§ EXERCISE DIRECTIONS
Only the lines below starting at the one containing "only [if_pos hlt]" and ending at the one containing "only [if_neg hlt]" belong in the answer, each copied exactly.
════
-- pv_equiv track=rewrite | github.com/SuzanAlbedween/Data-Structure | sorting algorithms/Rearrange Array Alternately.py | RearrangeArrayAlternately
-- ===== SOURCE A (Python) =====
-- def RearrangeArrayAlternately(arr):
--     n=len(arr)
--     start=0
--     end=n-1
--     while (start < n):
--         k = end
--         temp = arr[end]
--         while (k > start):
--             arr[k] = arr[k - 1]
--             k -= 1
--         arr[start] = temp
--         start += 2
--
--
--
--
--     return arr
-- ===== SOURCE B (Python) =====
-- def RearrangeArrayAlternately(arr):
--     # Two-pointer single pass: build result by taking one element from the
--     # back and one from the front alternately, then write it back in place.
--     n = len(arr)
--     lo = 0
--     hi = n - 1
--     out = []
--     while lo < hi:
--         out.append(arr[hi])
--         out.append(arr[lo])
--         hi -= 1
--         lo += 1
--     if lo == hi:
--         out.append(arr[lo])
--     arr[:] = out
--     return arr
-- ===== Notes on version B (the rewrite author's own statement) =====
-- stated objective: faster
-- what changed: A repeatedly shifts the whole suffix right to move the last element to the front positions (nested loops, quadratic); B builds the result in one two-pointer pass taking elements alternately from the back and the front.
import Mathlib
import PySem

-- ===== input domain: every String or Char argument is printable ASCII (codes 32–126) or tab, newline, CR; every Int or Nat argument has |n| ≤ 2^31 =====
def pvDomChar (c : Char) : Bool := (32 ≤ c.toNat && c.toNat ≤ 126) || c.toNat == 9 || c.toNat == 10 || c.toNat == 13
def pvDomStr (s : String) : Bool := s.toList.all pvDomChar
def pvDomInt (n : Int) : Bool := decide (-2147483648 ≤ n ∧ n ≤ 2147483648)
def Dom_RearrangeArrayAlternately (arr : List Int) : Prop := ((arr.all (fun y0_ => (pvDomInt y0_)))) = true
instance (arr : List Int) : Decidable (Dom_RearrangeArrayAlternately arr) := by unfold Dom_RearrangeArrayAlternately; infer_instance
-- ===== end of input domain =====

-- B builds the same rearrangement in one two-pointer pass (back/front alternately)
-- instead of A's repeated right-shifts of the suffix; the equivalence is about the
-- return value (both Pythons also mutate `arr` in place to that same value).

-- ===== PORT A =====
-- inner while: while k > start: arr[k] = arr[k-1]; k -= 1   (indices always in range)
def pvAInner (arr : List Int) (k start : Nat) : List Int :=
  if k > start then pvAInner (arr.set k (arr.getD (k - 1) 0)) (k - 1) start else arr
termination_by k

-- outer while: while start < n: temp = arr[end]; <shift>; arr[start] = temp; start += 2
def pvAOuter (arr : List Int) (n start endi : Nat) : List Int :=
  if start < n then
    pvAOuter ((pvAInner arr endi start).set start (arr.getD endi 0)) n (start + 2) endi
  else arr
termination_by n - start

def RearrangeArrayAlternately (arr : List Int) : List Int :=
  pvAOuter arr arr.length 0 (arr.length - 1)

-- ===== PORT B =====
-- while lo < hi: out.append(arr[hi]); out.append(arr[lo]); hi -= 1; lo += 1
def pvBLoop (arr : List Int) (lo hi : Int) : List Int :=
  if lo < hi then
    (PySem.List.pyGet? arr hi).getD 0 :: (PySem.List.pyGet? arr lo).getD 0 ::
      pvBLoop arr (lo + 1) (hi - 1)
  else if lo = hi then [(PySem.List.pyGet? arr lo).getD 0]
  else []
termination_by (hi - lo).toNat
decreasing_by omega

def RearrangeArrayAlternately_alt (arr : List Int) : List Int :=
  pvBLoop arr 0 ((arr.length : Int) - 1)

-- ===== PRECONDITION & SPEC =====
def Spec_RearrangeArrayAlternately (arr : List Int) (out : List Int) : Prop := out = RearrangeArrayAlternately_alt arr
instance (arr : List Int) (out : List Int) : Decidable (Spec_RearrangeArrayAlternately arr out) := by unfold Spec_RearrangeArrayAlternately; infer_instance

-- ===== CLAIM (what is proved, stated in full; the proofs are below) =====
def Claim_equal_RearrangeArrayAlternately : Prop := ∀ (arr : List Int), Dom_RearrangeArrayAlternately arr → Spec_RearrangeArrayAlternately arr (RearrangeArrayAlternately arr)

-- ===== LEMMAS AND PROOFS =====

-- common specification: interleave the array from the back and the front, outside in
def pvMix : List Int → List Int
  | [] => []
  | [x] => [x]
  | x :: y :: rest => (y :: rest).getLast! :: x :: pvMix ((y :: rest).dropLast)
termination_by xs => xs.length
decreasing_by simp

theorem pvGetD_eq (arr : List Int) (n : Nat) (h : n < arr.length) : arr.getD n 0 = arr[n] := by
  simp [List.getD_eq_getElem?_getD, List.getElem?_eq_getElem h]

theorem pvPyGetD (arr : List Int) (i : Int) (h0 : 0 ≤ i) :
    (PySem.List.pyGet? arr i).getD 0 = arr.getD i.toNat 0 := by
  rw [PySem.List.pyGet?_of_nonneg arr h0, List.getD_eq_getElem?_getD]

theorem pvMix_cons_concat (x z : Int) (m : List Int) :
    pvMix (x :: m ++ [z]) = z :: x :: pvMix m := by
  cases m with
  | nil => simp [pvMix, List.getLast!_eq_getLast?_getD]
  | cons y m' =>
    show pvMix (x :: y :: (m' ++ [z])) = _
    rw [pvMix]
    have h1 : (y :: (m' ++ [z])).getLast! = z := by
      rw [List.getLast!_eq_getLast?_getD,
          show y :: (m' ++ [z]) = (y :: m') ++ [z] from by simp, List.getLast?_concat]
      rfl
    have h2 : (y :: (m' ++ [z])).dropLast = y :: m' := by
      rw [show y :: (m' ++ [z]) = (y :: m') ++ [z] from by simp, List.dropLast_concat]
    rw [h1, h2]

-- pvMix of the length-n2 slice starting at m, peeled one step at each end
theorem pvMix_slice (arr : List Int) (m n2 : Nat) (h2 : 2 ≤ n2) (hle : m + n2 ≤ arr.length) :
    pvMix ((arr.drop m).take n2)
      = arr.getD (m + n2 - 1) 0 :: arr.getD m 0 :: pvMix ((arr.drop (m + 1)).take (n2 - 2)) := by
  have hSlen : ((arr.drop m).take n2).length = n2 := by simp; omega
  obtain ⟨x, rest, hSm⟩ : ∃ x rest, (arr.drop m).take n2 = x :: rest := by
    match hh : (arr.drop m).take n2 with
    | [] => rw [hh] at hSlen; simp at hSlen; omega
    | a :: t => exact ⟨a, t, rfl⟩
  have hrne : rest ≠ [] := by
    intro hh; rw [hSm, hh] at hSlen; simp at hSlen; omega
  obtain ⟨MID, z, hrm⟩ : ∃ mid zz, rest = mid ++ [zz] :=
    ⟨rest.dropLast, rest.getLast hrne, (List.dropLast_append_getLast hrne).symm⟩
  have hMIDlen : MID.length = n2 - 2 := by
    rw [hSm, hrm] at hSlen; simp at hSlen; omega
  have hx : x = arr.getD m 0 := by
    have h0 : ((arr.drop m).take n2)[0]? = some x := by rw [hSm]; rfl
    rw [List.getElem?_take_of_lt (by omega), List.getElem?_drop, Nat.add_zero] at h0
    rw [List.getD_eq_getElem?_getD, h0]
    rfl
  have hz : z = arr.getD (m + n2 - 1) 0 := by
    have h0 : ((arr.drop m).take n2)[n2 - 1]? = some z := by
      rw [hSm, hrm, show (x :: (MID ++ [z])) = (x :: MID) ++ [z] from by simp,
          show n2 - 1 = (x :: MID).length from by simp [hMIDlen]; omega,
          List.getElem?_concat_length]
    rw [List.getElem?_take_of_lt (by omega), List.getElem?_drop] at h0
    rw [List.getD_eq_getElem?_getD, show m + n2 - 1 = m + (n2 - 1) from by omega, h0]
    rfl
  have hmid : MID = (arr.drop (m + 1)).take (n2 - 2) := by
    have h0 : ((arr.drop m).take n2).dropLast.tail = MID := by
      rw [hSm, hrm, show (x :: (MID ++ [z])) = (x :: MID) ++ [z] from by simp,
          List.dropLast_concat]
      rfl
    rw [List.dropLast_eq_take, hSlen, List.take_take,
        show min (n2 - 1) n2 = n2 - 1 from by omega,
        ← List.drop_one, List.drop_take, List.drop_drop] at h0
    rw [← h0]
    congr 1
  rw [hSm, hrm, hx, hz, hmid]
  exact pvMix_cons_concat _ _ _

-- the inner loop shifts the segment (start, k] one place to the right
theorem pvAInner_eq : ∀ (k : Nat) (arr : List Int) (s : Nat), s ≤ k → k < arr.length →
    pvAInner arr k s = arr.take (s + 1) ++ (arr.drop s).take (k - s) ++ arr.drop (k + 1) := by
  intro k
  induction k using Nat.strong_induction_on with
  | _ k ih =>
    intro arr s hs hk
    rw [pvAInner]
    by_cases h : k > s
    · simp only [if_pos h]
      rw [ih (k - 1) (by omega) _ s (by omega) (by simp; omega)]
      rw [List.set_eq_take_cons_drop _ hk]
      have htl : (arr.take k).length = k := by simp; omega
      have h1 : ((arr.take k ++ arr.getD (k - 1) 0 :: arr.drop (k + 1)).take (s + 1))
          = arr.take (s + 1) := by
        rw [List.take_append_of_le_length (by omega), List.take_take]
        congr 1; omega
      have h2 : ((arr.take k ++ arr.getD (k - 1) 0 :: arr.drop (k + 1)).drop s)
          = (arr.drop s).take (k - s) ++ arr.getD (k - 1) 0 :: arr.drop (k + 1) := by
        rw [List.drop_append_of_le_length (by omega), List.drop_take]
      have h4 : ((arr.drop s).take (k - s)).take (k - 1 - s)
          = (arr.drop s).take (k - 1 - s) := by
        rw [List.take_take]; congr 1; omega
      have h5 : (arr.take k ++ arr.getD (k - 1) 0 :: arr.drop (k + 1)).drop (k - 1 + 1)
          = arr.getD (k - 1) 0 :: arr.drop (k + 1) := by
        have hkk : k - 1 + 1 = (arr.take k).length := by omega
        rw [hkk, List.drop_left]
      rw [h1, h2, h5]
      rw [List.take_append_of_le_length (by simp; omega), h4]
      have h6 : (arr.drop s).take (k - s)
          = (arr.drop s).take (k - 1 - s) ++ [arr.getD (k - 1) 0] := by
        have hk1 : k - s = (k - 1 - s) + 1 := by omega
        have hidx : s + (k - 1 - s) = k - 1 := by omega
        have hsome : (arr.drop s)[k - 1 - s]? = some arr[k - 1] := by
          rw [List.getElem?_drop, hidx, List.getElem?_eq_getElem (by omega)]
        rw [hk1, List.take_add_one, hsome, pvGetD_eq arr (k - 1) (by omega)]
        rfl
      rw [h6]
      simp
    · simp only [if_neg h]
      have hks : k = s := by omega
      subst hks
      simp [List.take_append_drop]

-- one outer iteration moves the last element to position s; induction on the fuel
theorem pvAOuter_eq (n : Nat) : ∀ (d s : Nat), n - s ≤ d → ∀ (arr : List Int), arr.length = n →
    pvAOuter arr n s (n - 1) = arr.take s ++ pvMix (arr.drop s) := by
  intro d
  induction d with
  | zero =>
    intro s hd arr hlen
    rw [pvAOuter]
    have hsn : ¬ s < n := by omega
    simp only [if_neg hsn]
    rw [List.drop_eq_nil_of_le (show arr.length ≤ s from by omega),
        List.take_of_length_le (show arr.length ≤ s from by omega)]
    simp [pvMix]
  | succ d ihd =>
    intro s hd arr hlen
    rw [pvAOuter]
    by_cases hsn : s < n
    · simp only [if_pos hsn]
      rw [pvAInner_eq (n - 1) arr s (by omega) (by omega)]
      rw [List.drop_eq_nil_of_le (show arr.length ≤ n - 1 + 1 from by omega), List.append_nil]
      have hsl : s < (arr.take (s + 1) ++ (arr.drop s).take (n - 1 - s)).length := by
        simp; omega
      rw [List.set_eq_take_cons_drop (arr.getD (n - 1) 0) hsl]
      have htake1 : (arr.take (s + 1)).length = s + 1 := by simp; omega
      have hLtake : (arr.take (s + 1) ++ (arr.drop s).take (n - 1 - s)).take s
          = arr.take s := by
        rw [List.take_append_of_le_length (by simp; omega), List.take_take]
        congr 1; omega
      have hLdrop : (arr.take (s + 1) ++ (arr.drop s).take (n - 1 - s)).drop (s + 1)
          = (arr.drop s).take (n - 1 - s) := by
        have h := List.drop_left (l₁ := arr.take (s + 1)) (l₂ := (arr.drop s).take (n - 1 - s))
        rw [htake1] at h
        exact h
      rw [hLtake, hLdrop]
      have hne : arr.drop s ≠ [] := by
        intro hh
        have := congrArg List.length hh
        simp [hlen] at this
        omega
      obtain ⟨MID, z, hDm⟩ : ∃ mid zz, arr.drop s = mid ++ [zz] :=
        ⟨(arr.drop s).dropLast, (arr.drop s).getLast hne,
          (List.dropLast_append_getLast hne).symm⟩
      have hMIDlen : MID.length = n - s - 1 := by
        have := congrArg List.length hDm
        simp [hlen] at this
        omega
      have hveq : arr.getD (n - 1) 0 = z := by
        rw [List.getD_eq_getElem?_getD, show n - 1 = s + (n - 1 - s) from by omega,
            ← List.getElem?_drop, hDm, show n - 1 - s = MID.length from by omega,
            List.getElem?_concat_length]
        rfl
      have hMeq : (arr.drop s).take (n - 1 - s) = MID := by
        rw [hDm, show n - 1 - s = MID.length from by omega, List.take_left]
      rw [hveq, hMeq]
      have harr3 : (arr.take s ++ z :: MID).length = n := by simp; omega
      rw [ihd (s + 2) (by omega) _ harr3]
      have hts : (arr.take s).length = s := by simp; omega
      have htk : (arr.take s ++ z :: MID).take (s + 2) = arr.take s ++ (z :: MID).take 2 := by
        rw [show s + 2 = (arr.take s).length + 2 from by omega, List.take_length_add_append]
      have hdr : (arr.take s ++ z :: MID).drop (s + 2) = (z :: MID).drop 2 := by
        rw [show s + 2 = (arr.take s).length + 2 from by omega, List.drop_length_add_append]
      rw [htk, hdr, List.append_assoc, hDm]
      congr 1
      cases MID with
      | nil => simp [pvMix]
      | cons x MID' =>
        exact (pvMix_cons_concat x z MID').symm
    · simp only [if_neg hsn]
      rw [List.drop_eq_nil_of_le (show arr.length ≤ s from by omega),
          List.take_of_length_le (show arr.length ≤ s from by omega)]
      simp [pvMix]

-- B's two-pointer loop computes pvMix of the slice [lo, hi]
theorem pvBLoop_eq (arr : List Int) : ∀ (d : Nat) (lo hi : Int), (hi - lo).toNat ≤ d →
    0 ≤ lo → hi < (arr.length : Int) →
    pvBLoop arr lo hi = pvMix ((arr.drop lo.toNat).take (hi - lo + 1).toNat) := by
  intro d
  induction d with
  | zero =>
    intro lo hi hd hlo hhi
    rw [pvBLoop]
    have hnl : ¬ lo < hi := by omega
    simp only [if_neg hnl]
    by_cases heq : lo = hi
    · simp only [if_pos heq]
      subst heq
      rw [show (lo - lo + 1).toNat = 1 from by omega]
      have hlt' : lo.toNat < arr.length := by omega
      have h2 : (arr.drop lo.toNat).take 1 = [arr.getD lo.toNat 0] := by
        rw [show (1 : Nat) = 0 + 1 from rfl, List.take_add_one, List.getElem?_drop,
            Nat.add_zero, List.getElem?_eq_getElem hlt']
        simp [List.getD_eq_getElem?_getD, List.getElem?_eq_getElem hlt']
      rw [h2, pvPyGetD arr lo hlo]
      simp [pvMix]
    · simp only [if_neg heq]
      rw [show (hi - lo + 1).toNat = 0 from by omega]
      simp [pvMix]
  | succ d ihd =>
    intro lo hi hd hlo hhi
    rw [pvBLoop]
    by_cases hlt : lo < hi
    · simp only [if_pos hlt]
      rw [ihd (lo + 1) (hi - 1) (by omega) (by omega) (by omega)]
      rw [pvPyGetD arr lo hlo, pvPyGetD arr hi (by omega)]
      rw [show (lo + 1).toNat = lo.toNat + 1 from by omega,
          show (hi - 1 - (lo + 1) + 1).toNat = (hi - lo + 1).toNat - 2 from by omega]
      rw [pvMix_slice arr lo.toNat (hi - lo + 1).toNat (by omega) (by omega)]
      rw [show lo.toNat + (hi - lo + 1).toNat - 1 = hi.toNat from by omega]
    · simp only [if_neg hlt]
      by_cases heq : lo = hi
      · simp only [if_pos heq]
        subst heq
        rw [show (lo - lo + 1).toNat = 1 from by omega]
        have hlt' : lo.toNat < arr.length := by omega
        have h2 : (arr.drop lo.toNat).take 1 = [arr.getD lo.toNat 0] := by
          rw [show (1 : Nat) = 0 + 1 from rfl, List.take_add_one, List.getElem?_drop,
              Nat.add_zero, List.getElem?_eq_getElem hlt']
          simp [List.getD_eq_getElem?_getD, List.getElem?_eq_getElem hlt']
        rw [h2, pvPyGetD arr lo hlo]
        simp [pvMix]
      · simp only [if_neg heq]
        rw [show (hi - lo + 1).toNat = 0 from by omega]
        simp [pvMix]

-- ===== VERDICT (by name: the statement is the Claim_ definition above) =====
theorem RearrangeArrayAlternately_spec : Claim_equal_RearrangeArrayAlternately := by
  intro arr _
  unfold Spec_RearrangeArrayAlternately RearrangeArrayAlternately RearrangeArrayAlternately_alt
  rw [pvAOuter_eq arr.length arr.length 0 (by omega) arr rfl,
      pvBLoop_eq arr arr.length 0 ((arr.length : Int) - 1) (by omega) (by omega) (by omega)]
  rw [show ((arr.length : Int) - 1 - 0 + 1).toNat = arr.length from by omega]
  simp [List.take_length]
════
§ SOLUTION FOR THIS EXERCISE
    · simp only [if_pos hlt]
      rw [ihd (lo + 1) (hi - 1) (by omega) (by omega) (by omega)]
      rw [pvPyGetD arr lo hlo, pvPyGetD arr hi (by omega)]
      rw [show (lo + 1).toNat = lo.toNat + 1 from by omega,
          show (hi - 1 - (lo + 1) + 1).toNat = (hi - lo + 1).toNat - 2 from by omega]
      rw [pvMix_slice arr lo.toNat (hi - lo + 1).toNat (by omega) (by omega)]
      rw [show lo.toNat + (hi - lo + 1).toNat - 1 = hi.toNat from by omega]
    · simp only [if_neg hlt]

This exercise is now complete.